The climate of Titan , the largest moon of Saturn, is similar in many respects to that of Earth, despite having a far lower surface temperature. Its thick atmosphere, methane rain, and possible cryovolcanism create an analogue, though with different materials, to the climatic changes undergone by Earth during its far shorter year.

Contents

Temperature

Energy flows on Titan lead to both a greenhouse effect and an anti-greenhouse effect. Titan's Energy Budget.svg
Energy flows on Titan lead to both a greenhouse effect and an anti-greenhouse effect.

Titan receives just about 1% of the amount of sunlight Earth does. [1] The average surface temperature is about 90.6 K (-182.55 °C, or -296.59 °F). [2] At this temperature water ice has an extremely low vapor pressure, so the atmosphere is nearly free of water vapor. However the methane in the atmosphere causes a substantial greenhouse effect which keeps the surface of Titan at a much higher temperature than what would otherwise be the thermal equilibrium. [3] [4] [5]

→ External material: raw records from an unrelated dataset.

-- pv_equiv track=rewrite | github.com/cybelewang/leetcode-python | Companies/microsoft_footballScore.py | football_score_combinations
-- ===== SOURCE A (Python) =====
-- def football_score_combinations(total):
--     points = [2, 3, 6, 7, 8]
--     def dfs(points, start, remain, build, res):
--         if start >= len(points) or len(build) > 4 or remain < 0:
--             return
--         if remain == 0 and len(build) == 4:
--             res.append(build[:])
--             return
--         for i in range(start, len(points)):
--             build.append(points[i])
--             dfs(points, i, remain - points[i], build, res)
--             build.pop()
--
--     res = []
--     dfs(points, 0, total, [], res)
--     return res
-- ===== SOURCE B (Python) =====
-- def football_score_combinations(total):
--     pts = [2, 3, 6, 7, 8]
--     combos = [[pts[i], pts[j], pts[k], pts[l]]
--               for i in range(5)
--               for j in range(i, 5)
--               for k in range(j, 5)
--               for l in range(k, 5)]
--     return [c for c in combos if sum(c) == total]
-- ===== Notes on version B (the rewrite author's own statement) =====
-- stated objective: simpler
-- what changed: Replaces the recursive backtracking DFS (mutable build/res accumulators, pruning guards) with a direct comprehension over four ordered index loops that enumerates the non-decreasing quadruples in the same lexicographic order and keeps those summing to total.
import Mathlib
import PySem

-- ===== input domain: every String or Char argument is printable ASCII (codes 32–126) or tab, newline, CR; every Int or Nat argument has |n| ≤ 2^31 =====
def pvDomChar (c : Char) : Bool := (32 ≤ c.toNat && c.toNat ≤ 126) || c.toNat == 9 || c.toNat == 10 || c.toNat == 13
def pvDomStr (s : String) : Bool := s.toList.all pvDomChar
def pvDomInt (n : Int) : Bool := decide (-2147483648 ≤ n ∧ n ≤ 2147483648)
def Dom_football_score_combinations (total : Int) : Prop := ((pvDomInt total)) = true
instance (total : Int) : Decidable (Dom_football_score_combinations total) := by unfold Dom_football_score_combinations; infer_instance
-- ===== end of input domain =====

-- B replaces A's recursive backtracking DFS by a direct comprehension over four
-- ordered index loops enumerating the same combinations in the same order; objective: simpler.

-- ===== PORT A =====
-- literal port of the inner dfs; `fuel` is only a totality guard (6 suffices, since
-- the recursion depth is bounded by the `len(build) > 4` cut-off).
def pvDfs (fuel : Nat) (points : List Int) (start : Nat) (remain : Int)
    (build : List Int) (res : List (List Int)) : List (List Int) :=
  match fuel with
  | 0 => res
  | fuel + 1 =>
    if start ≥ points.length ∨ build.length > 4 ∨ remain < 0 then res
    else if remain = 0 ∧ build.length = 4 then res ++ [build]
    else
      -- for i in range(start, len(points)): build.append(points[i]); dfs(...); build.pop()
      (List.range' start (points.length - start)).foldl
        (fun r i => pvDfs fuel points i (remain - points.getD i 0) (build ++ [points.getD i 0]) r)
        res

def football_score_combinations (total : Int) : List (List Int) :=
  pvDfs 6 [2, 3, 6, 7, 8] 0 total [] []

-- ===== PORT B =====
def football_score_combinations_alt (total : Int) : List (List Int) :=
  let pts : List Int := [2, 3, 6, 7, 8]
  let combos : List (List Int) :=
    (List.range 5).flatMap (fun i =>
      (List.range' i (5 - i)).flatMap (fun j =>
        (List.range' j (5 - j)).flatMap (fun k =>
          (List.range' k (5 - k)).map (fun l =>
            [pts.getD i 0, pts.getD j 0, pts.getD k 0, pts.getD l 0]))))
  combos.filter (fun c => c.sum == total)

-- ===== PRECONDITION & SPEC =====
def Spec_football_score_combinations (total : Int) (out : List (List Int)) : Prop := out = football_score_combinations_alt total
instance (total : Int) (out : List (List Int)) : Decidable (Spec_football_score_combinations total out) := by unfold Spec_football_score_combinations; infer_instance

-- ===== CLAIM (what is proved, stated in full; the proofs are below) =====
def Claim_equal_football_score_combinations : Prop := ∀ (total : Int), Dom_football_score_combinations total → Spec_football_score_combinations total (football_score_combinations total)

-- ===== LEMMAS AND PROOFS =====

-- combinations-with-replacement (non-decreasing tuples from the points list), in
-- the lexicographic order both programs produce; proof-only ghost definition.
def pvCwr : List Int → Nat → List (List Int)
  | _, 0 => [[]]
  | [], _ + 1 => []
  | p :: ps, k + 1 => ((pvCwr (p :: ps) k).map (p :: ·)) ++ pvCwr ps (k + 1)
termination_by l k => (k, l.length)

theorem pvCwr_sum_nonneg : ∀ (l : List Int) (k : Nat), (∀ x ∈ l, 0 ≤ x) →
    ∀ c ∈ pvCwr l k, 0 ≤ c.sum := by
  intro l k
  fun_induction pvCwr l k with
  | case1 => intro _ c hc; simp_all
  | case2 => intro _ c hc; simp at hc
  | case3 p ps k ih1 ih2 =>
    intro h c hc
    simp only [List.mem_append, List.mem_map] at hc
    rcases hc with ⟨d, hd, rfl⟩ | hc
    · have := ih1 h d hd
      have hp := h p (by simp)
      simp; omega
    · exact ih2 (fun x hx => h x (by simp [hx])) c hc

theorem filter_map_cons (p r : Int) (L : List (List Int)) :
    (L.map (p :: ·)).filter (fun c => c.sum == r) =
    (L.filter (fun c => c.sum == r - p)).map (p :: ·) := by
  induction L with
  | nil => rfl
  | cons a t ih =>
    simp only [List.map_cons, List.filter_cons, List.sum_cons]
    have : ((p + a.sum == r)) = (a.sum == r - p) := by
      rcases Bool.eq_false_or_eq_true (a.sum == r - p) with h | h <;>
        simp_all
      omega
    simp only [this]
    by_cases hb : (a.sum == r - p) = true <;> simp [hb, ih]

theorem pvDfs_main : ∀ (k fuel start : Nat) (remain : Int) (build : List Int)
    (res : List (List Int)), build.length + k = 4 → start ≤ 4 → k + 2 ≤ fuel →
    pvDfs fuel [2, 3, 6, 7, 8] start remain build res =
      res ++ ((pvCwr (([2, 3, 6, 7, 8] : List Int).drop start) k).filter
        (fun c => c.sum == remain)).map (fun c => build ++ c) := by
  intro k
  induction k with
  | zero =>
    intro fuel start remain build res hlen hstart hfuel
    obtain ⟨f, rfl⟩ : ∃ f, fuel = f + 1 := ⟨fuel - 1, by omega⟩
    by_cases hr : remain < 0
    · rw [show pvDfs (f + 1) [2,3,6,7,8] start remain build res = res from
        by simp [pvDfs, Or.inr (Or.inr hr)]]
      simp [pvCwr, List.filter, show ¬((0:Int) = remain) by omega]
    · by_cases h0 : remain = 0
      · rw [show pvDfs (f + 1) [2,3,6,7,8] start remain build res = res ++ [build] from ?_]
        · simp [pvCwr, List.filter, h0]
        · rw [show pvDfs (f + 1) [2,3,6,7,8] start remain build res =
            (if start ≥ ([2,3,6,7,8]:List Int).length ∨ build.length > 4 ∨ remain < 0 then res
             else if remain = 0 ∧ build.length = 4 then res ++ [build]
             else (List.range' start (([2,3,6,7,8]:List Int).length - start)).foldl
               (fun r i => pvDfs f [2,3,6,7,8] i (remain - ([2,3,6,7,8]:List Int).getD i 0)
                 (build ++ [([2,3,6,7,8]:List Int).getD i 0]) r) res) from rfl]
          rw [if_neg (by simp; omega), if_pos ⟨h0, by omega⟩]
      · -- remain > 0 with a full build: the loop only makes cut-off calls
        have hone : ∀ (f' : Nat) (s : Nat) (r' : Int) (b : List Int) (r : List (List Int)),
            b.length > 4 → pvDfs f' [2,3,6,7,8] s r' b r = r := by
          intro f' s r' b r hb
          cases f' with
          | zero => rfl
          | succ f'' => simp [pvDfs, Or.inr (Or.inl hb)]
        have hid : ∀ (l : List Nat) (r : List (List Int)),
            l.foldl (fun r i => pvDfs f [2,3,6,7,8] i
              (remain - ([2,3,6,7,8]:List Int).getD i 0)
              (build ++ [([2,3,6,7,8]:List Int).getD i 0]) r) r = r := by
          intro l
          induction l with
          | nil => intro r; rfl
          | cons a t iht =>
            intro r
            rw [List.foldl_cons, hone f a _ _ r (by simp; omega)]
            exact iht r
        rw [show pvDfs (f + 1) [2,3,6,7,8] start remain build res =
            (if start ≥ ([2,3,6,7,8]:List Int).length ∨ build.length > 4 ∨ remain < 0 then res
             else if remain = 0 ∧ build.length = 4 then res ++ [build]
             else (List.range' start (([2,3,6,7,8]:List Int).length - start)).foldl
               (fun r i => pvDfs f [2,3,6,7,8] i (remain - ([2,3,6,7,8]:List Int).getD i 0)
                 (build ++ [([2,3,6,7,8]:List Int).getD i 0]) r) res) from rfl]
        rw [if_neg (by simp; omega), if_neg (by simp [h0])]
        rw [hid]
        simp [pvCwr, List.filter, show ¬((0:Int) = remain) from fun h => h0 h.symm]
  | succ k ih =>
    intro fuel start remain build res hlen hstart hfuel
    obtain ⟨f, rfl⟩ : ∃ f, fuel = f + 1 := ⟨fuel - 1, by omega⟩
    rw [show pvDfs (f + 1) [2,3,6,7,8] start remain build res =
        (if start ≥ ([2,3,6,7,8]:List Int).length ∨ build.length > 4 ∨ remain < 0 then res
         else if remain = 0 ∧ build.length = 4 then res ++ [build]
         else (List.range' start (([2,3,6,7,8]:List Int).length - start)).foldl
           (fun r i => pvDfs f [2,3,6,7,8] i (remain - ([2,3,6,7,8]:List Int).getD i 0)
             (build ++ [([2,3,6,7,8]:List Int).getD i 0]) r) res) from rfl]
    by_cases hr : remain < 0
    · rw [if_pos (Or.inr (Or.inr hr))]
      have hnil : ((pvCwr (([2,3,6,7,8]:List Int).drop start) (k+1)).filter
          (fun c => c.sum == remain)) = [] := by
        refine List.filter_eq_nil_iff.mpr (fun c hc => ?_)
        have h0 : (0:Int) ≤ c.sum := by
          refine pvCwr_sum_nonneg _ _ (fun x hx => ?_) c hc
          have := List.mem_of_mem_drop hx
          simp at this
          rcases this with h|h|h|h|h <;> omega
        simp; omega
      rw [hnil]; simp
    · rw [if_neg (by simp; omega), if_neg (by omega)]
      interval_cases start <;>
      · norm_num [List.range']
        rw [ih f 4 _ _ _ (by simp; omega) (by omega) (by omega)]
        try rw [ih f 3 _ _ _ (by simp; omega) (by omega) (by omega)]
        try rw [ih f 2 _ _ _ (by simp; omega) (by omega) (by omega)]
        try rw [ih f 1 _ _ _ (by simp; omega) (by omega) (by omega)]
        try rw [ih f 0 _ _ _ (by simp; omega) (by omega) (by omega)]
        simp [pvCwr, List.filter_append, filter_map_cons, List.map_map,
          List.map_append, List.append_assoc, Function.comp_def]

theorem alt_eq_cwr (total : Int) :
    football_score_combinations_alt total =
      (pvCwr [2, 3, 6, 7, 8] 4).filter (fun c => c.sum == total) := by
  have h1 : (let pts : List Int := [2, 3, 6, 7, 8]
      (List.range 5).flatMap (fun i =>
        (List.range' i (5 - i)).flatMap (fun j =>
          (List.range' j (5 - j)).flatMap (fun k =>
            (List.range' k (5 - k)).map (fun l =>
              [pts.getD i 0, pts.getD j 0, pts.getD k 0, pts.getD l 0])))))
      = ([[2, 2, 2, 2], [2, 2, 2, 3], [2, 2, 2, 6], [2, 2, 2, 7], [2, 2, 2, 8], [2, 2, 3, 3], [2, 2, 3, 6], [2, 2, 3, 7], [2, 2, 3, 8], [2, 2, 6, 6], [2, 2, 6, 7], [2, 2, 6, 8], [2, 2, 7, 7], [2, 2, 7, 8], [2, 2, 8, 8], [2, 3, 3, 3], [2, 3, 3, 6], [2, 3, 3, 7], [2, 3, 3, 8], [2, 3, 6, 6], [2, 3, 6, 7], [2, 3, 6, 8], [2, 3, 7, 7], [2, 3, 7, 8], [2, 3, 8, 8], [2, 6, 6, 6], [2, 6, 6, 7], [2, 6, 6, 8], [2, 6, 7, 7], [2, 6, 7, 8], [2, 6, 8, 8], [2, 7, 7, 7], [2, 7, 7, 8], [2, 7, 8, 8], [2, 8, 8, 8], [3, 3, 3, 3], [3, 3, 3, 6], [3, 3, 3, 7], [3, 3, 3, 8], [3, 3, 6, 6], [3, 3, 6, 7], [3, 3, 6, 8], [3, 3, 7, 7], [3, 3, 7, 8], [3, 3, 8, 8], [3, 6, 6, 6], [3, 6, 6, 7], [3, 6, 6, 8], [3, 6, 7, 7], [3, 6, 7, 8], [3, 6, 8, 8], [3, 7, 7, 7], [3, 7, 7, 8], [3, 7, 8, 8], [3, 8, 8, 8], [6, 6, 6, 6], [6, 6, 6, 7], [6, 6, 6, 8], [6, 6, 7, 7], [6, 6, 7, 8], [6, 6, 8, 8], [6, 7, 7, 7], [6, 7, 7, 8], [6, 7, 8, 8], [6, 8, 8, 8], [7, 7, 7, 7], [7, 7, 7, 8], [7, 7, 8, 8], [7, 8, 8, 8], [8, 8, 8, 8]] : List (List Int)) := by decide
  have h2 : pvCwr [2, 3, 6, 7, 8] 4 = ([[2, 2, 2, 2], [2, 2, 2, 3], [2, 2, 2, 6], [2, 2, 2, 7], [2, 2, 2, 8], [2, 2, 3, 3], [2, 2, 3, 6], [2, 2, 3, 7], [2, 2, 3, 8], [2, 2, 6, 6], [2, 2, 6, 7], [2, 2, 6, 8], [2, 2, 7, 7], [2, 2, 7, 8], [2, 2, 8, 8], [2, 3, 3, 3], [2, 3, 3, 6], [2, 3, 3, 7], [2, 3, 3, 8], [2, 3, 6, 6], [2, 3, 6, 7], [2, 3, 6, 8], [2, 3, 7, 7], [2, 3, 7, 8], [2, 3, 8, 8], [2, 6, 6, 6], [2, 6, 6, 7], [2, 6, 6, 8], [2, 6, 7, 7], [2, 6, 7, 8], [2, 6, 8, 8], [2, 7, 7, 7], [2, 7, 7, 8], [2, 7, 8, 8], [2, 8, 8, 8], [3, 3, 3, 3], [3, 3, 3, 6], [3, 3, 3, 7], [3, 3, 3, 8], [3, 3, 6, 6], [3, 3, 6, 7], [3, 3, 6, 8], [3, 3, 7, 7], [3, 3, 7, 8], [3, 3, 8, 8], [3, 6, 6, 6], [3, 6, 6, 7], [3, 6, 6, 8], [3, 6, 7, 7], [3, 6, 7, 8], [3, 6, 8, 8], [3, 7, 7, 7], [3, 7, 7, 8], [3, 7, 8, 8], [3, 8, 8, 8], [6, 6, 6, 6], [6, 6, 6, 7], [6, 6, 6, 8], [6, 6, 7, 7], [6, 6, 7, 8], [6, 6, 8, 8], [6, 7, 7, 7], [6, 7, 7, 8], [6, 7, 8, 8], [6, 8, 8, 8], [7, 7, 7, 7], [7, 7, 7, 8], [7, 7, 8, 8], [7, 8, 8, 8], [8, 8, 8, 8]] : List (List Int)) := by
    simp [pvCwr]
  unfold football_score_combinations_alt
  rw [h2]
  exact congrArg (List.filter (fun c => c.sum == total)) h1

-- ===== VERDICT (by name: the statement is the Claim_ definition above) =====
theorem football_score_combinations_spec : Claim_equal_football_score_combinations := by
  intro total _
  unfold Spec_football_score_combinations football_score_combinations
  rw [pvDfs_main 4 6 0 total [] [] rfl (by omega) (by omega), alt_eq_cwr]
  simp
-- pv_equiv track=rewrite | github.com/MarchandAlain/Whand | whand_io_online.py | no_line_feed
-- ===== SOURCE A (Python) =====
-- def no_line_feed(values):                                      # required by Whand
--     """
--     look for line feeds (10) in int list
--     remove them and return new list
--     if not preceded by CR (13), replace with CR
--     called by readscriptfile
--     Parameters
--     -----------
--         values: a list of int representing character codes
--     Return
--     -------
--         li: a list of int representing character codes
--     """
--     li=[]
--     preced=None
--     for byte in values:
--         if preced!=13 and byte==10: li+=[13]
--         elif byte!=10: li+=[byte]
--         preced=byte
--     return li
-- ===== SOURCE B (Python) =====
-- def no_line_feed(values):
--     # Pass 1: drop each LF (10) that immediately follows a CR (13).
--     kept = []
--     prev = None
--     for byte in values:
--         if not (byte == 10 and prev == 13):
--             kept.append(byte)
--         prev = byte
--     # Pass 2: turn every remaining LF into a CR.
--     return [13 if b == 10 else b for b in kept]
-- ===== Notes on version B (the rewrite author's own statement) =====
-- stated objective: alternative
-- what changed: Single fold with combined branching is replaced by two separate passes: first drop LFs that follow a CR, then map remaining LFs to CR with a comprehension.
import Mathlib
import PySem

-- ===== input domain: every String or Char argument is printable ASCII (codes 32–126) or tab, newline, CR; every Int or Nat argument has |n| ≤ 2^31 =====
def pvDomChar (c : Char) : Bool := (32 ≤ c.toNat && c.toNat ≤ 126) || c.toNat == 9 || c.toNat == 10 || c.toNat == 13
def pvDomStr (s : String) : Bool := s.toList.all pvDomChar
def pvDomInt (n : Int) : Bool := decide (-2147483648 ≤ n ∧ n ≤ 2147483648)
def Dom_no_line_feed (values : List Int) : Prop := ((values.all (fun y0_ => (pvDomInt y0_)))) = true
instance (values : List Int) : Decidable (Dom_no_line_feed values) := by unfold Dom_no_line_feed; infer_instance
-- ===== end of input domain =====

-- B: two separate passes (drop LF-after-CR, then map LF→CR) instead of A's single fold with combined branching; alternative decomposition, same cost.

-- ===== PORT A =====
-- single loop; state = (li, preced), preced starts as None
def no_line_feed (values : List Int) : List Int :=
  (values.foldl
    (fun (s : List Int × Option Int) byte =>
      ( if s.2 ≠ some 13 ∧ byte = 10 then s.1 ++ [13]
        else if byte ≠ 10 then s.1 ++ [byte]
        else s.1,
        some byte))
    ([], none)).1

-- ===== PORT B =====
-- pass 1: drop each LF (10) immediately following a CR (13)
def nlfDropAfterCR (prev : Option Int) : List Int → List Int
  | [] => []
  | b :: rest =>
    if b = 10 ∧ prev = some 13 then nlfDropAfterCR (some b) rest
    else b :: nlfDropAfterCR (some b) rest

-- pass 2: comprehension mapping remaining LFs to CR
def no_line_feed_alt (values : List Int) : List Int :=
  (nlfDropAfterCR none values).map (fun b => if b = 10 then 13 else b)

-- ===== PRECONDITION & SPEC =====
def Spec_no_line_feed (values : List Int) (out : List Int) : Prop := out = no_line_feed_alt values
instance (values : List Int) (out : List Int) : Decidable (Spec_no_line_feed values out) := by unfold Spec_no_line_feed; infer_instance

-- ===== CLAIM (what is proved, stated in full; the proofs are below) =====
def Claim_equal_no_line_feed : Prop := ∀ (values : List Int), Dom_no_line_feed values → Spec_no_line_feed values (no_line_feed values)

-- ===== LEMMAS AND PROOFS =====
theorem nlf_fold_eq (values : List Int) (acc : List Int) (prev : Option Int) :
    (values.foldl
      (fun (s : List Int × Option Int) byte =>
        ( if s.2 ≠ some 13 ∧ byte = 10 then s.1 ++ [13]
          else if byte ≠ 10 then s.1 ++ [byte]
          else s.1,
          some byte))
      (acc, prev)).1
    = acc ++ (nlfDropAfterCR prev values).map (fun b => if b = 10 then 13 else b) := by
  induction values generalizing acc prev with
  | nil => simp [nlfDropAfterCR]
  | cons b rest ih =>
    simp only [List.foldl, nlfDropAfterCR]
    rw [ih]
    by_cases h10 : b = 10
    · by_cases h13 : prev = some 13
      · simp [h10, h13]
      · simp [h10, h13]
    · simp [h10]

-- ===== VERDICT (by name: the statement is the Claim_ definition above) =====
theorem no_line_feed_spec : Claim_equal_no_line_feed := by
  intro values _
  unfold Spec_no_line_feed no_line_feed no_line_feed_alt
  simpa using nlf_fold_eq values [] none
-- pv_equiv track=rewrite | github.com/koleini/AnimalRecognitionDemo | app/init.py | integer_to_semver
-- ===== SOURCE A (Python) =====
-- def integer_to_semver(v):
--     ver = ""
--     for _ in range(3):
--         if ver != "":
--             ver = "." + ver
--         ver = str(v % 100) + ver
--         v = v // 100
--
--     return "v" + ver
-- ===== SOURCE B (Python) =====
-- def integer_to_semver(v):
--     # closed form: each base-100 digit extracted directly, one format expression
--     return "v%d.%d.%d" % (v // 100 // 100 % 100, v // 100 % 100, v % 100)
-- ===== Notes on version B (the rewrite author's own statement) =====
-- stated objective: simpler
-- what changed: Replaces the three-iteration string-building loop (with its dot-insertion conditional and accumulator) by one closed-form format expression that extracts each base-100 digit directly.
import Mathlib
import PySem

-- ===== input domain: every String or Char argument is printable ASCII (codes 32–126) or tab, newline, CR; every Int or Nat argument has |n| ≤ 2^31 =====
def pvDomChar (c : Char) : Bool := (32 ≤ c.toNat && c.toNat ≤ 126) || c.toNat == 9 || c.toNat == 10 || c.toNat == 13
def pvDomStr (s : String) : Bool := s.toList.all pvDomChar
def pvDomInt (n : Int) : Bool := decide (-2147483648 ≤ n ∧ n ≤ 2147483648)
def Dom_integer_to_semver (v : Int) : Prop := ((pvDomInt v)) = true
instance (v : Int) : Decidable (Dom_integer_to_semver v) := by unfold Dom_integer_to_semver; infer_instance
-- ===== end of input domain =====

-- B replaces A's three-iteration accumulator loop by one closed-form format expression (simpler).

-- ===== PORT A =====
-- loop state: (ver, v); one fold step per iteration of `the Python for-loop`
def integer_to_semver (v : Int) : String :=
  let st := (PySem.List.pyRange 0 3 1).foldl
    (fun (s : String × Int) _ =>
      let ver := if s.1 ≠ "" then "." ++ s.1 else s.1
      (PySem.Int.toStr (PySem.Int.mod s.2 100) ++ ver, PySem.Int.floordiv s.2 100))
    ("", v)
  "v" ++ st.1

-- ===== PORT B =====
def integer_to_semver_alt (v : Int) : String :=
  "v" ++ PySem.Int.toStr (PySem.Int.mod (PySem.Int.floordiv (PySem.Int.floordiv v 100) 100) 100)
      ++ "." ++ PySem.Int.toStr (PySem.Int.mod (PySem.Int.floordiv v 100) 100)
      ++ "." ++ PySem.Int.toStr (PySem.Int.mod v 100)

-- ===== PRECONDITION & SPEC =====
def Spec_integer_to_semver (v : Int) (out : String) : Prop := out = integer_to_semver_alt v
instance (v : Int) (out : String) : Decidable (Spec_integer_to_semver v out) := by unfold Spec_integer_to_semver; infer_instance

-- ===== CLAIM (what is proved, stated in full; the proofs are below) =====
def Claim_equal_integer_to_semver : Prop := ∀ (v : Int), Dom_integer_to_semver v → Spec_integer_to_semver v (integer_to_semver v)

-- ===== LEMMAS AND PROOFS =====
theorem toDigitsCore_ne_nil (f : Nat) : ∀ (n : Nat) (acc : List Char), acc ≠ [] →
    Nat.toDigitsCore 10 f n acc ≠ [] := by
  induction f with
  | zero => intro n acc h; rw [Nat.toDigitsCore]; exact h
  | succ f ih =>
    intro n acc h; rw [Nat.toDigitsCore]; split
    · simp
    · exact ih _ _ (by simp)

theorem toDigitsCore_succ_ne_nil (f n : Nat) (acc : List Char) :
    Nat.toDigitsCore 10 (f+1) n acc ≠ [] := by
  rw [Nat.toDigitsCore]; split
  · simp
  · exact toDigitsCore_ne_nil _ _ _ (by simp)

theorem toStr_ne_empty (n : Int) : PySem.Int.toStr n ≠ "" := by
  unfold PySem.Int.toStr PySem.Int.toChars
  split <;> simp [String.ext_iff, Nat.toDigits, toDigitsCore_succ_ne_nil]

theorem append_toStr_ne_empty (n : Int) (s : String) : PySem.Int.toStr n ++ s ≠ "" := by
  intro h
  exact toStr_ne_empty n (String.append_eq_empty_iff.mp h).1

-- ===== VERDICT (by name: the statement is the Claim_ definition above) =====
theorem integer_to_semver_spec : Claim_equal_integer_to_semver := by
  intro v _
  unfold Spec_integer_to_semver integer_to_semver integer_to_semver_alt
  have h3 : PySem.List.pyRange 0 3 1 = [0, 1, 2] := by decide
  rw [h3]
  simp only [List.foldl]
  rw [if_neg (by simp : ¬ ("" : String) ≠ "")]
  rw [String.append_empty]
  rw [if_pos (toStr_ne_empty _), if_pos (append_toStr_ne_empty _ _)]
  simp [String.append_assoc]
-- ===== LEMMAS AND PROOFS =====
theorem splitOn_go_spec (c : Char) (fuel : Nat) (l cur : List Char) (acc : List (List Char))
    (h : l.length < fuel) :
    PySem.Chars.splitOn.go [c] fuel l cur acc
      = acc.reverse ++ (List.splitOnP (fun a => a == c) l).modifyHead (cur.reverse ++ ·) := by
  induction fuel generalizing l cur acc with
  | zero => omega
  | succ fuel ih =>
    have hlen : l.length < fuel + 1 := h
    cases l with
    | nil => simp [PySem.Chars.splitOn.go, List.splitOnP_nil]
    | cons a rest =>
      have hr : rest.length < fuel := by simp at hlen; omega
      rw [PySem.Chars.splitOn.go]
      simp only [List.splitOnP_cons]
      by_cases hc : a = c
      · subst hc
        rw [if_pos (by simp [List.isPrefixOf])]
        simp only [List.length_cons, List.length_nil, Nat.zero_add, List.drop_succ_cons, List.drop_zero]
        rw [ih rest [] (cur.reverse :: acc) hr]
        rcases hsp : List.splitOnP (fun x => x == a) rest with _ | ⟨r, rs⟩
        · exact absurd hsp (List.splitOnP_ne_nil _ _)
        · simp [List.modifyHead]
      · rw [if_neg (by simp [List.isPrefixOf]; intro h'; exact hc h'.symm)]
        rw [ih rest (a :: cur) acc hr]
        rw [if_neg (by simp [hc])]
        rcases hsp : List.splitOnP (fun x => x == c) rest with _ | ⟨r, rs⟩
        · exact absurd hsp (List.splitOnP_ne_nil _ _)
        · simp [List.modifyHead]

theorem chars_splitOn_single (c : Char) (s : List Char) :
    PySem.Chars.splitOn s [c] = List.splitOnP (fun a => a == c) s := by
  rw [PySem.Chars.splitOn, splitOn_go_spec c (s.length + 1) s [] [] (by omega)]
  rcases hsp : List.splitOnP (fun a => a == c) s with _ | ⟨r, rs⟩
  · exact absurd hsp (List.splitOnP_ne_nil _ _)
  · simp [List.modifyHead]

theorem mem_splitOnP_false {α : Type} (p : α → Bool) (xs : List α) :
    ∀ l ∈ List.splitOnP p xs, ∀ a ∈ l, p a = false := by
  induction xs with
  | nil => simp [List.splitOnP_nil]
  | cons x xs ih =>
    rw [List.splitOnP_cons]
    by_cases hx : p x
    · rw [if_pos hx]
      intro l hl a ha
      rcases List.mem_cons.mp hl with hl | hl
      · simp [hl] at ha
      · exact ih l hl a ha
    · rw [if_neg hx]
      rcases hsp : List.splitOnP p xs with _ | ⟨r, rs⟩
      · exact absurd hsp (List.splitOnP_ne_nil _ _)
      · intro l hl a ha
        simp only [List.modifyHead] at hl
        rcases List.mem_cons.mp hl with hl | hl
        · subst hl
          rcases List.mem_cons.mp ha with ha | ha
          · simpa [ha] using (Bool.eq_false_iff.mpr hx)
          · exact ih r (by simp [hsp]) a ha
        · exact ih l (by simp [hsp, hl]) a ha

theorem intercalate_cons₂ {α : Type} (s x y : List α) (zs : List (List α)) :
    List.intercalate s (x :: y :: zs) = x ++ s ++ List.intercalate s (y :: zs) := by
  simp [List.intercalate, List.intersperse]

Haze in Titan's atmosphere contributes to an anti-greenhouse effect by reflecting sunlight back into space, making its surface significantly colder than its upper atmosphere. [3] This partially compensates for the greenhouse warming, and keeps the surface somewhat cooler than would otherwise be expected from the greenhouse effect alone. [6] According to McKay et al., "the anti-greenhouse effect on Titan reduces the surface temperature by 9 K whereas the greenhouse effect increases it by 21 K. The net effect is that the surface temperature (94 K) is 12 K warmer than the effective temperature 82 K. [i.e., the equilibrium that would be reached in the absence of any atmosphere]" [3]

Seasons

Titan's orbital tilt with respect to the Sun is very close to Saturn's axial tilt (about 27°), and its axial tilt with respect to its orbit is zero. This means that the direction of incoming sunlight is driven almost entirely by Titan's day-night cycle and Saturn's year cycle. The day cycle on Titan lasts 15.9 Earth days, which is how long it takes Titan to orbit Saturn. Titan is tidally locked, so the same part of Titan always faces Saturn, and there is no separate "month" cycle.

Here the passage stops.